**Task requirements**: Print every line of the listing below, starting with the line that holds "rw [List.replicate_succ, List.cons_append, pvInvalidRuns]" and going on through the line that holds "-- the runs", both included, and print nothing else.

===== Entries shown

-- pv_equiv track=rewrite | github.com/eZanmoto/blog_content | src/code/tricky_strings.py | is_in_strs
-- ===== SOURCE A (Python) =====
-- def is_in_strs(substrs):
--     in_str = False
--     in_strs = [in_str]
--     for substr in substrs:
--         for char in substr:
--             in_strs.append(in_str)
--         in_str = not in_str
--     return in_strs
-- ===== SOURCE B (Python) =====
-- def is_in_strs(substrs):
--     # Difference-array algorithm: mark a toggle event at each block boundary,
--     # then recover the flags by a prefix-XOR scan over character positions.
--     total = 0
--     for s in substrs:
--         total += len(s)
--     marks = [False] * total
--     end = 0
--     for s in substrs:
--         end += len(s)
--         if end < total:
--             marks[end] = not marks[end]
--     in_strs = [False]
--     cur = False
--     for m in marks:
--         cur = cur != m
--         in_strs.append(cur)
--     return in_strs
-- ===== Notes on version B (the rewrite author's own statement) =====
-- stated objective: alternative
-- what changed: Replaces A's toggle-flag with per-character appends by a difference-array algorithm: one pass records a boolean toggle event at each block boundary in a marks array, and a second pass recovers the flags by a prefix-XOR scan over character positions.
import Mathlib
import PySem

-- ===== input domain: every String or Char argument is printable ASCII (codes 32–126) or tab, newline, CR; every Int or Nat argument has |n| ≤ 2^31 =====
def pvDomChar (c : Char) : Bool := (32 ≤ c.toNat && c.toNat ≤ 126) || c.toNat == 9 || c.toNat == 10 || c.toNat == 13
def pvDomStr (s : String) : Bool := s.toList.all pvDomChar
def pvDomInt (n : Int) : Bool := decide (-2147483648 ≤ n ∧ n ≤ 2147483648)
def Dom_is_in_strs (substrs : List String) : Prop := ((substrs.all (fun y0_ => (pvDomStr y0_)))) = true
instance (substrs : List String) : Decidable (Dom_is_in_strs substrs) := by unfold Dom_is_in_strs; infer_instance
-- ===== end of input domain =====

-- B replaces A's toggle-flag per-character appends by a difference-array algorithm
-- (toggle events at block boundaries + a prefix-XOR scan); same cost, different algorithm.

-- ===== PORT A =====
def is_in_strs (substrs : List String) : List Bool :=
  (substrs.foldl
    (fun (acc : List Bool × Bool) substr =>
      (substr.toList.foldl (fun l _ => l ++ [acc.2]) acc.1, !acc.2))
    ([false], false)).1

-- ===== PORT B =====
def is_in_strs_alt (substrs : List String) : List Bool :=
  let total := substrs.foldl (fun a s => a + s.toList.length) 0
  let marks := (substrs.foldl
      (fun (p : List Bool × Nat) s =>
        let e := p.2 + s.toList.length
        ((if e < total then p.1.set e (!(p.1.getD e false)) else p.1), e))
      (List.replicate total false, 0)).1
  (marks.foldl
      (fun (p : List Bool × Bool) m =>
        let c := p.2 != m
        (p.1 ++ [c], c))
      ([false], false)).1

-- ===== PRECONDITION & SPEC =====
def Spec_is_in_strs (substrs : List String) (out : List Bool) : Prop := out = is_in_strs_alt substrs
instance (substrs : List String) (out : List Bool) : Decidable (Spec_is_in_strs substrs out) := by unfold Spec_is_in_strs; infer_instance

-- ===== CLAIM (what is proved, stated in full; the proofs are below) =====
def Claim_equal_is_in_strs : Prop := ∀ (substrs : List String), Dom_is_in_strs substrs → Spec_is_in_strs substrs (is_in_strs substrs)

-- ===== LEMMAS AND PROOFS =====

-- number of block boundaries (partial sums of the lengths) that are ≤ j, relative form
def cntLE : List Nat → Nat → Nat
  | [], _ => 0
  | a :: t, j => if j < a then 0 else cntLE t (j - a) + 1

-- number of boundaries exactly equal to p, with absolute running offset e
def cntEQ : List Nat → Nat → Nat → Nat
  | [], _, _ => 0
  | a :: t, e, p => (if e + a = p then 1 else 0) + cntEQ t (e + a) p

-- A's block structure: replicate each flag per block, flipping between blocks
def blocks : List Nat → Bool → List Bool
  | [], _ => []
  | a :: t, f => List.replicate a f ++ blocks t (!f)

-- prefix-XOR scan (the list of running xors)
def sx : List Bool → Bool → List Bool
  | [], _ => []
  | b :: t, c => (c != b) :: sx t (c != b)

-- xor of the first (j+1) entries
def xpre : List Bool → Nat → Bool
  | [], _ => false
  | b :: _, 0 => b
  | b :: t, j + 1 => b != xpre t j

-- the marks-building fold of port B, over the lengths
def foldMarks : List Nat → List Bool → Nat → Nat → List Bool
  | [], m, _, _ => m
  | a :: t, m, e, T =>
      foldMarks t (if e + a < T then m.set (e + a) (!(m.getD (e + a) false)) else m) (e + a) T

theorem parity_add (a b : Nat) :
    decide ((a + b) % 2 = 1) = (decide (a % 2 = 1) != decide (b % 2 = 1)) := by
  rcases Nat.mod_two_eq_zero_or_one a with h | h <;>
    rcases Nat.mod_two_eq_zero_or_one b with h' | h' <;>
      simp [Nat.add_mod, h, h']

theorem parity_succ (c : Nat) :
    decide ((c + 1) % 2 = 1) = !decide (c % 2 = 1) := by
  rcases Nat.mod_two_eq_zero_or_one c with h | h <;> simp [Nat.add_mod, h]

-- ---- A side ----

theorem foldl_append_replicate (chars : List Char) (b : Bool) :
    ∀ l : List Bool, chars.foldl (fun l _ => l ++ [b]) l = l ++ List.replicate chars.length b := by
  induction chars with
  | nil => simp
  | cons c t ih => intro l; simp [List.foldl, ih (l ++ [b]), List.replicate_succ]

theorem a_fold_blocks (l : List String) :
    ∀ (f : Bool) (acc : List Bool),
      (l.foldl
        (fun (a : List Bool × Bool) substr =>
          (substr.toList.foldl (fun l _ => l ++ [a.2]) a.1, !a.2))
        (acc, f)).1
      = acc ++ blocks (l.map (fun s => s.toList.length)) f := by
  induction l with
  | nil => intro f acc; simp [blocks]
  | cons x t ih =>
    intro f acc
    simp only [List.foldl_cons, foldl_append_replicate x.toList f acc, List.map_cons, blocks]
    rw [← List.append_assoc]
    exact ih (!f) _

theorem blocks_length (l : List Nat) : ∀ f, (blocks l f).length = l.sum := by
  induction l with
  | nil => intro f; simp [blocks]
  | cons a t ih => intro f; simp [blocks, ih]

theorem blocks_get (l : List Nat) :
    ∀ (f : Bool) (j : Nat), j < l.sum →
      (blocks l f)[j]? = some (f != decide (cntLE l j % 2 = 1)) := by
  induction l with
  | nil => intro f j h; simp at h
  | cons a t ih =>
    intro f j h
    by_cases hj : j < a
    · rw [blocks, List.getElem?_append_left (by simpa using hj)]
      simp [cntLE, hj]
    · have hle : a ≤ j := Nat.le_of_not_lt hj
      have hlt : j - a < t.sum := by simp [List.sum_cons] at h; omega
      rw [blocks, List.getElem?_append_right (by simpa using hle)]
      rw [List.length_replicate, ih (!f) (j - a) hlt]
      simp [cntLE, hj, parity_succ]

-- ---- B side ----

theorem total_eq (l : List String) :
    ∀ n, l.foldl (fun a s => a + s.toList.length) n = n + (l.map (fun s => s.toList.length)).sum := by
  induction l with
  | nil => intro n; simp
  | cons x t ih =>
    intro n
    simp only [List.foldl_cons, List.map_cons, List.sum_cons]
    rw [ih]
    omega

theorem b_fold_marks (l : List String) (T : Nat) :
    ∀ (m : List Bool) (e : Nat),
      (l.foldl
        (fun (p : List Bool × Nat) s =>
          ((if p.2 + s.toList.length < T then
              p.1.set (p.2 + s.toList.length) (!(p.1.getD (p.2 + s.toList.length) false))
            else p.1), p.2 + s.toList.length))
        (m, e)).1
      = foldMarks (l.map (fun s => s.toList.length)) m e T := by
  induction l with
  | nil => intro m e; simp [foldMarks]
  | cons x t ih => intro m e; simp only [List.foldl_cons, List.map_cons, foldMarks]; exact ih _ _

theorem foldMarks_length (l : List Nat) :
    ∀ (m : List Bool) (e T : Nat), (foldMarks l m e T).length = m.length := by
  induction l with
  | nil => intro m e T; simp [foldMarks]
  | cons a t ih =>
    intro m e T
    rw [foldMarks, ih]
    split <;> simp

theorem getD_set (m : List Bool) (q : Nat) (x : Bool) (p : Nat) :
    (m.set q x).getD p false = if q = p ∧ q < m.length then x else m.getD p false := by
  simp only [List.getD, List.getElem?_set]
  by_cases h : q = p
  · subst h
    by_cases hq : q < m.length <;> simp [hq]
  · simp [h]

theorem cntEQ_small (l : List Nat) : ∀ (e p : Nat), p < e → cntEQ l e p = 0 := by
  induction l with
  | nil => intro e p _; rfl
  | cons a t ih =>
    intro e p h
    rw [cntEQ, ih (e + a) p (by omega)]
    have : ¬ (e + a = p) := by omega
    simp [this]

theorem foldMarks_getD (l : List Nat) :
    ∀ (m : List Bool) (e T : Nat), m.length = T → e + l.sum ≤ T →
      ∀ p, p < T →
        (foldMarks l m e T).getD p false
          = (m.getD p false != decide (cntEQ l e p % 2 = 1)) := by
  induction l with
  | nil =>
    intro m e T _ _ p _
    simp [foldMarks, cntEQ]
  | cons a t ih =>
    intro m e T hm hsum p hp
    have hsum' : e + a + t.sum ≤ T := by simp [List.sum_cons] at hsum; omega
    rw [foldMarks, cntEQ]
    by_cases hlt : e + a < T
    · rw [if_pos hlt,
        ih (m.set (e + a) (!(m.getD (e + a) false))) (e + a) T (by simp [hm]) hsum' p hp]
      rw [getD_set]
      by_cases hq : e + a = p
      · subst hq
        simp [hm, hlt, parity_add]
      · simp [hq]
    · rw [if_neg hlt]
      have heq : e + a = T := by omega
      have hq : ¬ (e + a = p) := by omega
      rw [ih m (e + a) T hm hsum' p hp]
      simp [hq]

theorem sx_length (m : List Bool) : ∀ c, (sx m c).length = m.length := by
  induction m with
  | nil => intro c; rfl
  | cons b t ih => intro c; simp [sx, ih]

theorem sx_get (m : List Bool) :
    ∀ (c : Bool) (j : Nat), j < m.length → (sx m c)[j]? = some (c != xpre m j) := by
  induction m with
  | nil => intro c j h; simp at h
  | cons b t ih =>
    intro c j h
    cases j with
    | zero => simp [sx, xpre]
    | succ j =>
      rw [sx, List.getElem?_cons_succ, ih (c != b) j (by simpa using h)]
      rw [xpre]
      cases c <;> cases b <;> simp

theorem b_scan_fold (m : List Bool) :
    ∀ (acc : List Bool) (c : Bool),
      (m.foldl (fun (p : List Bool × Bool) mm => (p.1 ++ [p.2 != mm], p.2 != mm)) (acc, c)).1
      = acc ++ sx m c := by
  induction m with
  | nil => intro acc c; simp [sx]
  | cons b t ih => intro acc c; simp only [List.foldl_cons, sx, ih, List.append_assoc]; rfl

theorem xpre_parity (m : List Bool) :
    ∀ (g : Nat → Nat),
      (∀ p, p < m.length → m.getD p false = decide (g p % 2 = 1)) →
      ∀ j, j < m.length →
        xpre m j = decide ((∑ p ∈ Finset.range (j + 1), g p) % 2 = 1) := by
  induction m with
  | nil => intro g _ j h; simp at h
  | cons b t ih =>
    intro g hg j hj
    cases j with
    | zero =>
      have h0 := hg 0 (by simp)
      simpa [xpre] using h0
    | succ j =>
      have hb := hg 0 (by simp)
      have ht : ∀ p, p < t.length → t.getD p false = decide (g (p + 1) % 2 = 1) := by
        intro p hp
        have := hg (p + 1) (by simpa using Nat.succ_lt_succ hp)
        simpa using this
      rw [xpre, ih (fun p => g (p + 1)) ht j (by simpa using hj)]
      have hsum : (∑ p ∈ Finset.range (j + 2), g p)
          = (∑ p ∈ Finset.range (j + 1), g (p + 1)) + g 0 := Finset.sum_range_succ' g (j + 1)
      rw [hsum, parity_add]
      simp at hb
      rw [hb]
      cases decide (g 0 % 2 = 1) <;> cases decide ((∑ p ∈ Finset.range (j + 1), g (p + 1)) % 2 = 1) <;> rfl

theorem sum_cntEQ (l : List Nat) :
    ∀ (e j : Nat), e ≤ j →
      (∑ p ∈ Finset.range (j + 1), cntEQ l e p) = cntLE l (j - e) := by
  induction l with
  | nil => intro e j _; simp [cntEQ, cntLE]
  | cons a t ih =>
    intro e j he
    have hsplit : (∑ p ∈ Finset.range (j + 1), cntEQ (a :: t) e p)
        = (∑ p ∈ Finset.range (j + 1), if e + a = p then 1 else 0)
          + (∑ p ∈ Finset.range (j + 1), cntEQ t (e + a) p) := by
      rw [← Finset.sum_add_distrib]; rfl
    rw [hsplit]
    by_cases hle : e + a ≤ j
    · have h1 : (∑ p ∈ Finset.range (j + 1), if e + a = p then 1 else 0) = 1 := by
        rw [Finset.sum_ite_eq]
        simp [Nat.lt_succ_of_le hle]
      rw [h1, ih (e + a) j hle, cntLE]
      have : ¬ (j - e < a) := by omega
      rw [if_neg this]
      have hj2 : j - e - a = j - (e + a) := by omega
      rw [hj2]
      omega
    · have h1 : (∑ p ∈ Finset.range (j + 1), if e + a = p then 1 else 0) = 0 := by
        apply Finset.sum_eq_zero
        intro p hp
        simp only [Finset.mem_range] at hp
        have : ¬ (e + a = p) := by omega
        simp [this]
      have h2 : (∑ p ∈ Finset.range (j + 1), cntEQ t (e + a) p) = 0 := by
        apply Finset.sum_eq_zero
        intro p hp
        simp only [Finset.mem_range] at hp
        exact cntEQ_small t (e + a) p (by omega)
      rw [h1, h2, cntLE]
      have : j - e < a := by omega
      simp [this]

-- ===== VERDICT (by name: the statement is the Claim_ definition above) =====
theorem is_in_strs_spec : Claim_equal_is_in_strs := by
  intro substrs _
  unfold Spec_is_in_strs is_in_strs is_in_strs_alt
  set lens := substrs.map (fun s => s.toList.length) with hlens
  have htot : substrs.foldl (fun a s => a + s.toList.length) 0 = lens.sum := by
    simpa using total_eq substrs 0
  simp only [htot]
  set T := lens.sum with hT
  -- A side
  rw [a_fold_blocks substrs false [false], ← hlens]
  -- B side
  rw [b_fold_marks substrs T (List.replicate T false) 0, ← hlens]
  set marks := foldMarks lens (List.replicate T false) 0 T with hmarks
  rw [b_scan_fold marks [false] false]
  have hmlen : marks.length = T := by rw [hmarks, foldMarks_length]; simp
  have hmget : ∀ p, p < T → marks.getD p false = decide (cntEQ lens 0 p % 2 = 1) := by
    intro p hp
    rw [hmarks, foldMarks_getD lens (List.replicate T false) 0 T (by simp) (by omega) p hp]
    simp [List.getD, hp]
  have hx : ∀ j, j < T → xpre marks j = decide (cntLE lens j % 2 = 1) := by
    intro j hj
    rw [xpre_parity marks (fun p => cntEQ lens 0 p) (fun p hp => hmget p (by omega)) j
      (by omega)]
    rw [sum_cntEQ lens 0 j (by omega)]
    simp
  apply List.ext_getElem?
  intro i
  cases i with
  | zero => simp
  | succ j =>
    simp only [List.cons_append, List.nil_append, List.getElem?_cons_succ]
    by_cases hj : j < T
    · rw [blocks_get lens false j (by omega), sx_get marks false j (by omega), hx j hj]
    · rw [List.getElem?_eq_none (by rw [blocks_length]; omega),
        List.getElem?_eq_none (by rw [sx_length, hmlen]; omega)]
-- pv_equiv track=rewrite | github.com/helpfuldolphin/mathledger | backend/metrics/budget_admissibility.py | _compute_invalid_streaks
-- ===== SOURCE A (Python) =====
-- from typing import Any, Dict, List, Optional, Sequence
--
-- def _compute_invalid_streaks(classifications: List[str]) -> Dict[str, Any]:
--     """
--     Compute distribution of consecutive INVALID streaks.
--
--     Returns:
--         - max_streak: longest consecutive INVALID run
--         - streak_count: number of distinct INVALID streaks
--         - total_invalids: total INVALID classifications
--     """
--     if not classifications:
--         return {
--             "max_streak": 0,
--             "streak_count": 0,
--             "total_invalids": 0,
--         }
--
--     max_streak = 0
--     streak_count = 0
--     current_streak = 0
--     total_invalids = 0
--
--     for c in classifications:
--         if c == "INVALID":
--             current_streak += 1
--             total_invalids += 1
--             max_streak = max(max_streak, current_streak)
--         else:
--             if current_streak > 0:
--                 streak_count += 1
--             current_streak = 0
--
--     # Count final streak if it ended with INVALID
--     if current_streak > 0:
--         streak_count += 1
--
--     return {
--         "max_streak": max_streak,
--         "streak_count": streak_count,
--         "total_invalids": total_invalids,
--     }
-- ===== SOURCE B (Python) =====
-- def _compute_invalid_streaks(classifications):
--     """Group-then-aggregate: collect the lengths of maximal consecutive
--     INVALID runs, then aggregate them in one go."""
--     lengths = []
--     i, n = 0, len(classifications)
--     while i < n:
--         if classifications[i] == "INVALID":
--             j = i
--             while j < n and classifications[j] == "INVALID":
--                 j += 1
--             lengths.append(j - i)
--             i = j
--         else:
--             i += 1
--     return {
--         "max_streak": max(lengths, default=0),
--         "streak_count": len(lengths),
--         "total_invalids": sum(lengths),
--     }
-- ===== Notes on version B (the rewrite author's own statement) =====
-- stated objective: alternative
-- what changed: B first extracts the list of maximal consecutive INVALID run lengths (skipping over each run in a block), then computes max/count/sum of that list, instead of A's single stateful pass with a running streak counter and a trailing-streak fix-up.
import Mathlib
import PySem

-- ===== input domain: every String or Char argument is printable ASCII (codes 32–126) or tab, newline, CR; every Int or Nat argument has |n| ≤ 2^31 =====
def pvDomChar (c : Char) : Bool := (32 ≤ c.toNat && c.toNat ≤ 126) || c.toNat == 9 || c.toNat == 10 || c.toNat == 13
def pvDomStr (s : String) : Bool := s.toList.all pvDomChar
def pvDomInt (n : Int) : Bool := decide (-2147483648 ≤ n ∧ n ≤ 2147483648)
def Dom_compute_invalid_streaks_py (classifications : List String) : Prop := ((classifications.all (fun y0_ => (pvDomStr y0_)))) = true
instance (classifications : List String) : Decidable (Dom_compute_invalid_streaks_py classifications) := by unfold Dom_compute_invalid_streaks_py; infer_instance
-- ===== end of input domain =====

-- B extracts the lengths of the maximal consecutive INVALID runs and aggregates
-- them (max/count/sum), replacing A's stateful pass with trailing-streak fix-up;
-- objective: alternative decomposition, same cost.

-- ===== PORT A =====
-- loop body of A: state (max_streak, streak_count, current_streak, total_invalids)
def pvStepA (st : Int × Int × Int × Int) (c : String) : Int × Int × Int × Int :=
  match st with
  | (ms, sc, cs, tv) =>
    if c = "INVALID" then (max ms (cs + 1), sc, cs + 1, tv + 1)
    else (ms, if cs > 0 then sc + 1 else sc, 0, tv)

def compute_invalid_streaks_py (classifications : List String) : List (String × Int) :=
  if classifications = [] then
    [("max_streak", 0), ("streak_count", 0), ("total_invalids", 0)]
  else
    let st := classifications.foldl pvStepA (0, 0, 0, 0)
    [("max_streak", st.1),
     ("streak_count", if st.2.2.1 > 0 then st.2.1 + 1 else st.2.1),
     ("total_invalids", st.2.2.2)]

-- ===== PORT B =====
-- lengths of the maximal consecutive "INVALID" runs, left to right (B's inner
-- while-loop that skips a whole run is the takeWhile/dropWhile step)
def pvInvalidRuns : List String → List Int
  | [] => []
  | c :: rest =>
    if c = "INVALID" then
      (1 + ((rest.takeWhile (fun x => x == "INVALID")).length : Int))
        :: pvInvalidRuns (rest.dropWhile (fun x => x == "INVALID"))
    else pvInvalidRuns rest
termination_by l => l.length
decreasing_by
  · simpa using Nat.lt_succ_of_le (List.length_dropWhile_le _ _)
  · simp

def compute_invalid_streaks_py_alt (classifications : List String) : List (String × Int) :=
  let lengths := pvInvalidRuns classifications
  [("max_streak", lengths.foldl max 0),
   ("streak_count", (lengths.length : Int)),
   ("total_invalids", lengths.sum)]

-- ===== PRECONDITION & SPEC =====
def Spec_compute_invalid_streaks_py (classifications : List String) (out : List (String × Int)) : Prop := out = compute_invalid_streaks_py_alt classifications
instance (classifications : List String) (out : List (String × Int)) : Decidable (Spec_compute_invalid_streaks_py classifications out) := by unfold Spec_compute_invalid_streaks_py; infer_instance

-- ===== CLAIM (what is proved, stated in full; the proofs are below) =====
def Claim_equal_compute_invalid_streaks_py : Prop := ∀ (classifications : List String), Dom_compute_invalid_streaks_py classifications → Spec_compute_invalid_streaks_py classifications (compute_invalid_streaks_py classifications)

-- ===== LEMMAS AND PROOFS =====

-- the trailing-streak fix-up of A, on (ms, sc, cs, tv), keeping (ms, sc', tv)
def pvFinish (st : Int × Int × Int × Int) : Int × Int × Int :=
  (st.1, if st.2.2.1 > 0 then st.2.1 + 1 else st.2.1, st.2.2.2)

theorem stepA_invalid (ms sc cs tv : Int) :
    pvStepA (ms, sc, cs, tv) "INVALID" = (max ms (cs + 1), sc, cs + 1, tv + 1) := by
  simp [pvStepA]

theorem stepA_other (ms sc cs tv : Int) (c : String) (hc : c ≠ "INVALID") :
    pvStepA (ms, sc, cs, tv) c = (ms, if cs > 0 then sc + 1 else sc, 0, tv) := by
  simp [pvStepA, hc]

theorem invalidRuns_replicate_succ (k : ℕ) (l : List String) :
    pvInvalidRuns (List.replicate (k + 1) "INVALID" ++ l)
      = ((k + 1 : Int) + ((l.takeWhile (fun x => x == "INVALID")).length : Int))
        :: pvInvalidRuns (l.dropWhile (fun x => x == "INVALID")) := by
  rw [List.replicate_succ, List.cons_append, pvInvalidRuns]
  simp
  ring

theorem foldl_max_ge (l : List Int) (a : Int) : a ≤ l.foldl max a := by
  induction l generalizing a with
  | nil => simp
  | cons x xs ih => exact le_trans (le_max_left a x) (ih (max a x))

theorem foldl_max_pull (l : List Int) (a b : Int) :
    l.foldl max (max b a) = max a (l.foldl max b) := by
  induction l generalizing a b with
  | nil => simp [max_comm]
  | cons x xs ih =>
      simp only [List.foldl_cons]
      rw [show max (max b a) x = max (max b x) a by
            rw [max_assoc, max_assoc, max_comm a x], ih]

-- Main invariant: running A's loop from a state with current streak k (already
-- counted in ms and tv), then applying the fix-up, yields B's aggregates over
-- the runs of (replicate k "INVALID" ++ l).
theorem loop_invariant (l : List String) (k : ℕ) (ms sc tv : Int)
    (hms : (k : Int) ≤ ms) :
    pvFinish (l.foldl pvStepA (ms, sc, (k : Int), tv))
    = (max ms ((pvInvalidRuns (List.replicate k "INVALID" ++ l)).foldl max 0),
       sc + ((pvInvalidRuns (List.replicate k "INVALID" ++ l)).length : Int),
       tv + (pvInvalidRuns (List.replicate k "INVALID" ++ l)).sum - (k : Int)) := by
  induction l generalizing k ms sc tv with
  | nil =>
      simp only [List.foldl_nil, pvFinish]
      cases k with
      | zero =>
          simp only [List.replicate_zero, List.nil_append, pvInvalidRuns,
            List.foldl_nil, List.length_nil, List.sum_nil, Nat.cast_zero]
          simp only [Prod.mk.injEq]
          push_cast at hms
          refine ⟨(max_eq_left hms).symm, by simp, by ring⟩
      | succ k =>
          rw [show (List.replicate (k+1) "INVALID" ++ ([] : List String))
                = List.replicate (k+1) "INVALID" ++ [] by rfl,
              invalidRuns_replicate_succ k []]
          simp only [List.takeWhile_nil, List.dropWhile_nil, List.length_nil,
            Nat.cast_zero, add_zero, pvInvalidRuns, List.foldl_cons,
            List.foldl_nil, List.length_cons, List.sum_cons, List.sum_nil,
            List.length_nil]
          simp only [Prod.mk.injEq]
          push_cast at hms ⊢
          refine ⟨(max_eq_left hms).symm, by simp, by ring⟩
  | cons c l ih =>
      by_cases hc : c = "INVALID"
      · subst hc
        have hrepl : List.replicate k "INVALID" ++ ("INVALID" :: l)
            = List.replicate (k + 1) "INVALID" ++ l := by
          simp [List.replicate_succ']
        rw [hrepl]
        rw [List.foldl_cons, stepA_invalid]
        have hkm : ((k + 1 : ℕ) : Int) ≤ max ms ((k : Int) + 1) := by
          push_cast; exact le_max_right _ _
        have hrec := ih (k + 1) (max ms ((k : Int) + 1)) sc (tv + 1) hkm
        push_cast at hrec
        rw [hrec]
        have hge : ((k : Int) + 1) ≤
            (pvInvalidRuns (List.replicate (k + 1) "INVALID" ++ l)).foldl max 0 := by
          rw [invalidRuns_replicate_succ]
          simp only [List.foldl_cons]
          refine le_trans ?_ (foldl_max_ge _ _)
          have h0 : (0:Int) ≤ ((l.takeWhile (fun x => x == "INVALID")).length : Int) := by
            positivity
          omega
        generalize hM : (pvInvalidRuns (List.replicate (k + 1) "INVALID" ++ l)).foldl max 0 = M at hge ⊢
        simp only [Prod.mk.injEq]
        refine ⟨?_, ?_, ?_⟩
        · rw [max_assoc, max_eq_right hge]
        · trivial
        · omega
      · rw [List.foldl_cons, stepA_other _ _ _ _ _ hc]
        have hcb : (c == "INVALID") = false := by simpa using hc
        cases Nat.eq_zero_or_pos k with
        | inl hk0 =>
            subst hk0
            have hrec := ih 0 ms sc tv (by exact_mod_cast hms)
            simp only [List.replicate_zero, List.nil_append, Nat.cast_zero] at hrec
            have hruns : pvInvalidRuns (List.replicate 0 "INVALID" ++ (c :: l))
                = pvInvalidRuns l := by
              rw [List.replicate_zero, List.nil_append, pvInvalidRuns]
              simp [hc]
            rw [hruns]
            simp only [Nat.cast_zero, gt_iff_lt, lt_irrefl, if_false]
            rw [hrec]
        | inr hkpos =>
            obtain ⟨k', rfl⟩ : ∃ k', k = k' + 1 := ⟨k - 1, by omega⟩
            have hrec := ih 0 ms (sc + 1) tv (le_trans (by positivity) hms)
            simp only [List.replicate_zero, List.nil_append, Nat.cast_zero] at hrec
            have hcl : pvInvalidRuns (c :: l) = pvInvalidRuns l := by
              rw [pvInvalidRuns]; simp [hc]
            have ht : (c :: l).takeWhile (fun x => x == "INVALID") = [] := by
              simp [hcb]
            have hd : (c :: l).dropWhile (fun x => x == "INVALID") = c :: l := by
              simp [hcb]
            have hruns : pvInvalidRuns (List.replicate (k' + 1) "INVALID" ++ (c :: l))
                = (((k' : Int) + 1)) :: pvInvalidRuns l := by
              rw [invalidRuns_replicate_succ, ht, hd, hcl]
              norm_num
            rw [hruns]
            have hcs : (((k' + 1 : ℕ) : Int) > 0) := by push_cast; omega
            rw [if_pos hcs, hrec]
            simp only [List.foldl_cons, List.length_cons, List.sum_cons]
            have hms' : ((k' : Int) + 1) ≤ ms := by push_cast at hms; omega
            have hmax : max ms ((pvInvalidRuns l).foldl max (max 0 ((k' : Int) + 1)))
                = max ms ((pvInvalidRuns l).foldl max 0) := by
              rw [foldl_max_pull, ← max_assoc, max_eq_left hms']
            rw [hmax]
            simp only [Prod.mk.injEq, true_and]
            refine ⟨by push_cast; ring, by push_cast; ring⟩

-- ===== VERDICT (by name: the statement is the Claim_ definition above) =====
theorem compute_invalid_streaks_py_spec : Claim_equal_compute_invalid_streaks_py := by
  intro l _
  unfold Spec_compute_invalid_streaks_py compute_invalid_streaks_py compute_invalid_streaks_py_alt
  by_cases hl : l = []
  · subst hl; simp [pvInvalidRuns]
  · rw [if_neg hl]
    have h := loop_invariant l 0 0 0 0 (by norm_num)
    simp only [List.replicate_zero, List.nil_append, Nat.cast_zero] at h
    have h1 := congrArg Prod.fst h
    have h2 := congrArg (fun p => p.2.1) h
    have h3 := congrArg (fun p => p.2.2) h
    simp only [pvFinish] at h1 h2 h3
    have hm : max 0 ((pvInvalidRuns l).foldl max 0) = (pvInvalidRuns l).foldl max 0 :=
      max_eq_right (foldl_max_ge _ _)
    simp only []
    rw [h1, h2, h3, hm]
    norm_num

==========

**Solution to this exercise**:
  rw [List.replicate_succ, List.cons_append, pvInvalidRuns]
  simp
  ring

theorem foldl_max_ge (l : List Int) (a : Int) : a ≤ l.foldl max a := by
  induction l generalizing a with
  | nil => simp
  | cons x xs ih => exact le_trans (le_max_left a x) (ih (max a x))

theorem foldl_max_pull (l : List Int) (a b : Int) :
    l.foldl max (max b a) = max a (l.foldl max b) := by
  induction l generalizing a b with
  | nil => simp [max_comm]
  | cons x xs ih =>
      simp only [List.foldl_cons]
      rw [show max (max b a) x = max (max b x) a by
            rw [max_assoc, max_assoc, max_comm a x], ih]

-- Main invariant: running A's loop from a state with current streak k (already
-- counted in ms and tv), then applying the fix-up, yields B's aggregates over
-- the runs of (replicate k "INVALID" ++ l).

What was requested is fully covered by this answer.